Guardian weapon DPS (simple Mists tests)
http://www.guildwars2guru.com/topic/70080-guardian-effective-dps-tests/
GS and scepter are actually miles away from the rest of the weapons, DPS-wise. Your problem is that you are just running at a golem and unloading with all your skills active, which doesn’t account for:
1) Damage over time. Symbols take at least 4 seconds, or 6 with trait, to deal full damage. If the golem dies before full damage is applied, then that’s that.
2) Skill recharges. Since all your skills are off recharge when you start and the golem will be dead before you ever use a skill a second time, long-recharge, high-damage skills like Symbol of Wrath, Symbol of Swiftness, Orb of Light detonation, etc. will heavily skew numbers.

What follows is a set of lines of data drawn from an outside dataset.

-- pv_equiv track=rewrite | github.com/Matthew-J-Walsh/FactorioConstructsAndPricing | sparsetensors.py | einsum_output_subscript
-- ===== SOURCE A (Python) =====
-- def einsum_output_subscript(input_subscripts):
--     """
--     Caculates the expected einstein summation output subscripts
--     following notational standards.
--     """
--     output_subscript = []
--     for sub in input_subscripts:
--         for l in sub:
--             if l in output_subscript:
--                 output_subscript.remove(l)
--             else:
--                 output_subscript.append(l)
--     return "".join(output_subscript)
-- ===== SOURCE B (Python) =====
-- def einsum_output_subscript(input_subscripts):
--     s = "".join(input_subscripts)
--     odd = [c for c in set(s) if s.count(c) % 2 == 1]
--     odd.sort(key=s.rfind)
--     return "".join(odd)
-- ===== Notes on version B (the rewrite author's own statement) =====
-- stated objective: faster
-- what changed: A toggles each letter in/out of a list with linear membership tests and list.remove per character (O(n*k)); B joins the input once and computes the same answer as set/str.count/sort-by-str.rfind bulk operations: the odd-count letters sorted by last occurrence.
import Mathlib
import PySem

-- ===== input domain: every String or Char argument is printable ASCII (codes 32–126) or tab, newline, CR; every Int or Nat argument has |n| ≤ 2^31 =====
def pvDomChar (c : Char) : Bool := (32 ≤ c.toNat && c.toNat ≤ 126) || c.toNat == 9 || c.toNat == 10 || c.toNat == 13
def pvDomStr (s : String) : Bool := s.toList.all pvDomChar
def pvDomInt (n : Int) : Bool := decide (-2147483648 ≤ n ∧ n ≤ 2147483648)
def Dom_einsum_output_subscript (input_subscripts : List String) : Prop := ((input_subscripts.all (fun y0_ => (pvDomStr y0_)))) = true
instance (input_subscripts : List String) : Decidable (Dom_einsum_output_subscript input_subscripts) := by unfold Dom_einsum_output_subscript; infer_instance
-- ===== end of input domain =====

-- B replaces A's toggle-list (membership test + list.remove per character) by bulk string
-- operations: the odd-count letters (set/count) sorted by last occurrence (rfind).

-- ===== PORT A =====
def einsum_output_subscript (input_subscripts : List String) : String :=
  String.ofList   -- "".join of a list of single characters
    (input_subscripts.foldl (fun out sub =>
      sub.toList.foldl (fun out l =>
        if out.contains l then
          (PySem.List.remove? out l).getD out   -- list.remove; guarded by the membership test, so remove? is `some` here
        else out ++ [l]) out) [])

-- ===== PORT B =====
-- s.rfind(c), ported by hand: the highest index of c in s (or -1); exact for a
-- single-character needle (it is s.length - 1 - (position of c in reversed s))
def pvRfind (s : List Char) (c : Char) : Int :=
  if c ∈ s then (s.length : Int) - 1 - (s.reverse.idxOf c : Int) else -1

def einsum_output_subscript_alt (input_subscripts : List String) : String :=
  let s := (input_subscripts.map String.toList).flatten   -- "".join(input_subscripts), exact
  -- [c for c in set(s) if s.count(c) % 2 == 1]; s.count with a 1-char needle is the char count;
  -- the set's iteration order is made irrelevant by the injective-key sort below
  let odd := (PySem.Set.ofList s).filter (fun c => s.count c % 2 == 1)
  String.ofList (PySem.List.sorted odd (fun c => pvRfind s c))   -- odd.sort(key=s.rfind); "".join(odd)

-- ===== PRECONDITION & SPEC =====
def Spec_einsum_output_subscript (input_subscripts : List String) (out : String) : Prop := out = einsum_output_subscript_alt input_subscripts
instance (input_subscripts : List String) (out : String) : Decidable (Spec_einsum_output_subscript input_subscripts out) := by unfold Spec_einsum_output_subscript; infer_instance

-- ===== CLAIM (what is proved, stated in full; the proofs are below) =====
def Claim_equal_einsum_output_subscript : Prop := ∀ (input_subscripts : List String), Dom_einsum_output_subscript input_subscripts → Spec_einsum_output_subscript input_subscripts (einsum_output_subscript input_subscripts)

-- ===== LEMMAS AND PROOFS =====

-- first occurrences of a char list, skipping chars satisfying S (proof-only helper)
def pvFirsts (S : Char → Bool) : List Char → List Char
  | [] => []
  | c :: r => if S c then pvFirsts S r else c :: pvFirsts (fun x => S x || (x == c)) r

lemma pvFirsts_not_mem (r : List Char) : ∀ (S : Char → Bool) (x : Char), S x = true → x ∉ pvFirsts S r := by
  induction r with
  | nil => intro S x _; simp [pvFirsts]
  | cons c r ih =>
    intro S x hx
    simp only [pvFirsts]
    split
    · exact ih S x hx
    · intro hmem
      rcases List.mem_cons.mp hmem with h | h
      · subst h; simp_all
      · exact ih _ x (by simp [hx]) h

lemma pvFirsts_mem (r : List Char) : ∀ (S : Char → Bool) (x : Char), x ∈ pvFirsts S r ↔ (S x = false ∧ x ∈ r) := by
  induction r with
  | nil => intro S x; simp [pvFirsts]
  | cons c r ih =>
    intro S x
    simp only [pvFirsts]
    split
    · rename_i hSc
      rw [ih]
      constructor
      · rintro ⟨h1, h2⟩; exact ⟨h1, List.mem_cons_of_mem _ h2⟩
      · rintro ⟨h1, h2⟩
        rcases List.mem_cons.mp h2 with h | h
        · subst h; simp_all
        · exact ⟨h1, h⟩
    · rename_i hSc
      simp only [Bool.not_eq_true] at hSc
      constructor
      · intro hmem
        rcases List.mem_cons.mp hmem with h | h
        · subst h; simp [hSc]
        · have := (ih _ x).mp h
          rcases this with ⟨h1, h2⟩
          simp only [Bool.or_eq_false_iff] at h1
          exact ⟨h1.1, List.mem_cons_of_mem _ h2⟩
      · rintro ⟨h1, h2⟩
        by_cases hxc : x = c
        · subst hxc; exact List.mem_cons_self
        · rcases List.mem_cons.mp h2 with h | h
          · exact absurd h hxc
          · exact List.mem_cons_of_mem _ ((ih _ x).mpr ⟨by simp [h1, hxc], h⟩)

lemma pvFirsts_nodup (r : List Char) : ∀ (S : Char → Bool), (pvFirsts S r).Nodup := by
  induction r with
  | nil => intro S; simp [pvFirsts]
  | cons c r ih =>
    intro S
    simp only [pvFirsts]
    split
    · exact ih S
    · refine List.nodup_cons.mpr ⟨?_, ih _⟩
      exact pvFirsts_not_mem r _ c (by simp)

lemma pvFirsts_exclude (r : List Char) : ∀ (S : Char → Bool) (c : Char),
    pvFirsts (fun x => S x || (x == c)) r = (pvFirsts S r).filter (fun x => x != c) := by
  induction r with
  | nil => intro S c; simp [pvFirsts]
  | cons d r ih =>
    intro S c
    simp only [pvFirsts]
    by_cases hSd : S d = true
    · rw [if_pos (by simp [hSd]), if_pos hSd, ih]
    · simp only [Bool.not_eq_true] at hSd
      by_cases hdc : d = c
      · subst hdc
        rw [if_pos (by simp), if_neg (by simp [hSd]), List.filter_cons_of_neg (by simp)]
        exact (List.filter_eq_self.mpr (fun x hx => by
          have := (pvFirsts_mem r _ x).mp hx
          simp only [Bool.or_eq_false_iff] at this
          simpa using this.1.2)).symm
      · rw [if_neg (by simp [hSd, hdc]), if_neg (by simp [hSd]),
          List.filter_cons_of_pos (by simp [hdc]), ← ih]
        have hcomm : (fun x => (S x || (x == c)) || (x == d))
            = (fun x => (S x || (x == d)) || (x == c)) := by
          funext x
          cases hS : S x <;> cases h1 : x == c <;> cases h2 : x == d <;> simp
        rw [hcomm]

-- canonical value: odd-count letters in order of last occurrence
def pvCanon (l : List Char) : List Char :=
  ((pvFirsts (fun _ => false) l.reverse).filter (fun c => l.count c % 2 == 1)).reverse

lemma pvCanon_nodup (l : List Char) : (pvCanon l).Nodup := by
  unfold pvCanon
  exact List.nodup_reverse.mpr ((pvFirsts_nodup _ _).filter _)

-- A's nested loop over strings is the loop over the flattened char list
lemma pv_foldl_flatten (f : List Char → Char → List Char) (ss : List String) :
    ∀ acc : List Char, ss.foldl (fun out sub => sub.toList.foldl f out) acc
      = ((ss.map String.toList).flatten).foldl f acc := by
  induction ss with
  | nil => intro acc; simp
  | cons s ss ih => intro acc; simp [List.foldl_append, ih]

-- the canonical value satisfies A's step recurrence
lemma pvCanon_append (l : List Char) (c : Char) :
    pvCanon (l ++ [c]) =
      (if l.count c % 2 == 1 then (pvCanon l).erase c else pvCanon l ++ [c]) := by
  have hexc : pvFirsts (fun x => false || (x == c)) l.reverse
      = (pvFirsts (fun _ => false) l.reverse).filter (fun x => x != c) :=
    pvFirsts_exclude l.reverse (fun _ => false) c
  have hrev : (l ++ [c]).reverse = c :: l.reverse := by simp
  have hL : pvCanon (l ++ [c])
      = ((c :: (pvFirsts (fun _ => false) l.reverse).filter (fun x => x != c)).filter
          (fun x => (l ++ [c]).count x % 2 == 1)).reverse := by
    rw [show pvCanon (l ++ [c])
        = ((pvFirsts (fun _ => false) (l ++ [c]).reverse).filter
            (fun x => (l ++ [c]).count x % 2 == 1)).reverse from rfl, hrev,
      show pvFirsts (fun _ => false) (c :: l.reverse)
        = c :: pvFirsts (fun x => false || (x == c)) l.reverse from rfl, hexc]
  have hcount1 : (l ++ [c]).count c = l.count c + 1 := by simp
  have hfilter :
      ((pvFirsts (fun _ => false) l.reverse).filter (fun x => x != c)).filter
          (fun x => (l ++ [c]).count x % 2 == 1)
      = ((pvFirsts (fun _ => false) l.reverse).filter (fun x => l.count x % 2 == 1)).filter
          (fun x => x != c) := by
    rw [List.filter_filter, List.filter_filter]
    congr 1
    funext x
    by_cases h : x = c
    · subst h; simp
    · have h0 : List.count x [c] = 0 := List.count_eq_zero.mpr (by simp [h])
      have hcx : (l ++ [c]).count x = l.count x := by
        rw [List.count_append, h0]
        omega
      rw [hcx, Bool.and_comm]
  by_cases hodd : l.count c % 2 = 1
  · have hcnew : ((l ++ [c]).count c % 2 == 1) = false := by
      rw [hcount1, beq_eq_false_iff_ne]; omega
    rw [hL, List.filter_cons_of_neg (by intro h; rw [hcnew] at h; simp at h), hfilter,
      if_pos (by simpa using hodd), (pvCanon_nodup l).erase_eq_filter,
      show pvCanon l = ((pvFirsts (fun _ => false) l.reverse).filter
        (fun x => l.count x % 2 == 1)).reverse from rfl, ← List.filter_reverse]
  · have hcnew : ((l ++ [c]).count c % 2 == 1) = true := by
      rw [hcount1, beq_iff_eq]; omega
    have hnot : c ∉ (pvFirsts (fun _ => false) l.reverse).filter
        (fun x => l.count x % 2 == 1) := by
      intro h
      have := List.of_mem_filter h
      rw [beq_iff_eq] at this
      omega
    rw [hL, List.filter_cons_of_pos (p := fun x => List.count x (l ++ [c]) % 2 == 1) hcnew, hfilter,
      List.filter_eq_self.mpr (fun x hx => by
        rw [bne_iff_ne]; rintro rfl; exact hnot hx),
      if_neg (by simpa using hodd), List.reverse_cons,
      show pvCanon l = ((pvFirsts (fun _ => false) l.reverse).filter
        (fun x => l.count x % 2 == 1)).reverse from rfl]

-- A's toggle loop computes the canonical value
lemma pv_toggle_eq_canon (l : List Char) :
    l.foldl (fun out c =>
      if out.contains c then (PySem.List.remove? out c).getD out else out ++ [c]) []
    = pvCanon l := by
  induction l using List.reverseRecOn with
  | nil => simp [pvCanon, pvFirsts]
  | append_singleton l c ih =>
    rw [List.foldl_append, List.foldl_cons, List.foldl_nil, ih, pvCanon_append]
    by_cases hmem : c ∈ pvCanon l
    · have hcont : (pvCanon l).contains c = true := List.elem_eq_true_of_mem hmem
      have hodd : l.count c % 2 = 1 := by
        have hmem' := hmem
        unfold pvCanon at hmem'
        have := List.of_mem_filter (List.mem_reverse.mp hmem')
        simpa using this
      rw [if_pos hcont, PySem.List.remove?_eq_some_erase _ _ hmem]
      simp [hodd]
    · have hcont : (pvCanon l).contains c = false := by
        simp only [List.contains_eq_mem, decide_eq_false_iff_not]; exact hmem
      have heven : ¬ (l.count c % 2 = 1) := by
        intro hodd
        apply hmem
        unfold pvCanon
        rw [List.mem_reverse]
        apply List.mem_filter.mpr
        refine ⟨(pvFirsts_mem _ _ _).mpr ⟨rfl, ?_⟩, by simpa using hodd⟩
        rw [List.mem_reverse]
        exact List.count_pos_iff.mp (by omega)
      rw [if_neg (by rw [hcont]; simp)]
      simp [heven]

-- ===== B-side lemmas =====
lemma pv_count_nodup {l : List Char} (h : l.Nodup) (a : Char) :
    l.count a = if a ∈ l then 1 else 0 := by
  split
  · have h1 := (List.nodup_iff_count_le_one.mp h) a
    have h2 := List.count_pos_iff.mpr ‹a ∈ l›
    omega
  · exact List.count_eq_zero.mpr ‹_›

lemma pv_mem_pvCanon (s : List Char) (x : Char) :
    x ∈ pvCanon s ↔ (x ∈ s ∧ (s.count x % 2 == 1) = true) := by
  unfold pvCanon
  rw [List.mem_reverse, List.mem_filter, pvFirsts_mem]
  simp [List.mem_reverse]

lemma pv_perm (s : List Char) :
    (pvCanon s).Perm ((PySem.Set.ofList s).filter (fun c => s.count c % 2 == 1)) := by
  apply List.perm_iff_count.mpr
  intro a
  rw [pv_count_nodup (pvCanon_nodup s), pv_count_nodup ((PySem.Set.nodup_ofList s).filter _)]
  have hiff : a ∈ pvCanon s ↔ a ∈ (PySem.Set.ofList s).filter (fun c => s.count c % 2 == 1) := by
    rw [pv_mem_pvCanon, List.mem_filter, PySem.Set.mem_ofList]
  by_cases hmem : a ∈ pvCanon s
  · rw [if_pos hmem, if_pos (hiff.mp hmem)]
  · rw [if_neg hmem, if_neg (fun h => hmem (hiff.mpr h))]

-- elements of pvFirsts appear in order of their first occurrence in r
lemma pvFirsts_pairwise (r : List Char) : ∀ (S : Char → Bool),
    (pvFirsts S r).Pairwise (fun a b => r.idxOf a < r.idxOf b) := by
  induction r with
  | nil => intro S; simp [pvFirsts]
  | cons c r ih =>
    intro S
    simp only [pvFirsts]
    split
    · rename_i hSc
      refine List.Pairwise.imp_of_mem ?_ (ih S)
      intro a b ha hb hab
      have hane : a ≠ c := fun h => by
        subst h
        have := ((pvFirsts_mem r S a).mp ha).1
        simp_all
      have hbne : b ≠ c := fun h => by
        subst h
        have := ((pvFirsts_mem r S b).mp hb).1
        simp_all
      rw [List.idxOf_cons_ne _ (Ne.symm hane), List.idxOf_cons_ne _ (Ne.symm hbne)]
      omega
    · refine List.pairwise_cons.mpr ⟨?_, ?_⟩
      · intro b hb
        have hbne : b ≠ c := fun h => by
          subst h
          have := ((pvFirsts_mem r _ b).mp hb).1
          simp_all
        rw [List.idxOf_cons_self, List.idxOf_cons_ne _ (Ne.symm hbne)]
        omega
      · refine List.Pairwise.imp_of_mem ?_ (ih _)
        intro a b ha hb hab
        have hane : a ≠ c := fun h => by
          subst h
          have := ((pvFirsts_mem r _ a).mp ha).1
          simp_all
        have hbne : b ≠ c := fun h => by
          subst h
          have := ((pvFirsts_mem r _ b).mp hb).1
          simp_all
        rw [List.idxOf_cons_ne _ (Ne.symm hane), List.idxOf_cons_ne _ (Ne.symm hbne)]
        omega

lemma pvCanon_pairwise (s : List Char) :
    (pvCanon s).Pairwise (fun a b => pvRfind s a < pvRfind s b) := by
  unfold pvCanon
  rw [List.pairwise_reverse]
  refine List.Pairwise.imp_of_mem ?_ ((pvFirsts_pairwise s.reverse _).filter _)
  intro a b ha hb hab
  have hamem : a ∈ s := by
    have := ((pvFirsts_mem s.reverse _ a).mp (List.mem_of_mem_filter ha)).2
    rwa [List.mem_reverse] at this
  have hbmem : b ∈ s := by
    have := ((pvFirsts_mem s.reverse _ b).mp (List.mem_of_mem_filter hb)).2
    rwa [List.mem_reverse] at this
  unfold pvRfind
  rw [if_pos hamem, if_pos hbmem]
  omega

-- B computes the canonical value
lemma pv_alt_eq_canon (xs : List String) :
    einsum_output_subscript_alt xs
      = String.ofList (pvCanon ((xs.map String.toList).flatten)) := by
  unfold einsum_output_subscript_alt
  simp only []
  rw [PySem.List.sorted_eq_of_perm_of_pairwise_lt _ _ _
    (pv_perm ((xs.map String.toList).flatten))
    (pvCanon_pairwise ((xs.map String.toList).flatten))]

-- ===== VERDICT (by name: the statement is the Claim_ definition above) =====
theorem einsum_output_subscript_spec : Claim_equal_einsum_output_subscript := by
  intro input_subscripts _
  unfold Spec_einsum_output_subscript
  rw [pv_alt_eq_canon]
  unfold einsum_output_subscript
  rw [pv_foldl_flatten, pv_toggle_eq_canon]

3) Traits. You are using a non-optimal build for damage for pretty much every weapon. You don’t have any crit damage so it’s basically pointless to go 30 in Radiance since your crits deal no damage anyway. You can’t compare DPS potential unless your weapons are actually working at potential.
I also want to point out the difference in sustained DPS and burst damage. On these training golems big bursty abilities can eat through chunks of life quickly, but refresh slowly. So they may look like they kill faster on a small HP pool, but in a long duration fight it may change in effectiveness.
So as gunglai pointed out damage over time abilities don’t reach full potential and other things like long cooldown attacks.
Are you seriously trying to argue that estimated DPS calculations using tool-tip data have more validity to game play than actual tests in game using the weapons themselves?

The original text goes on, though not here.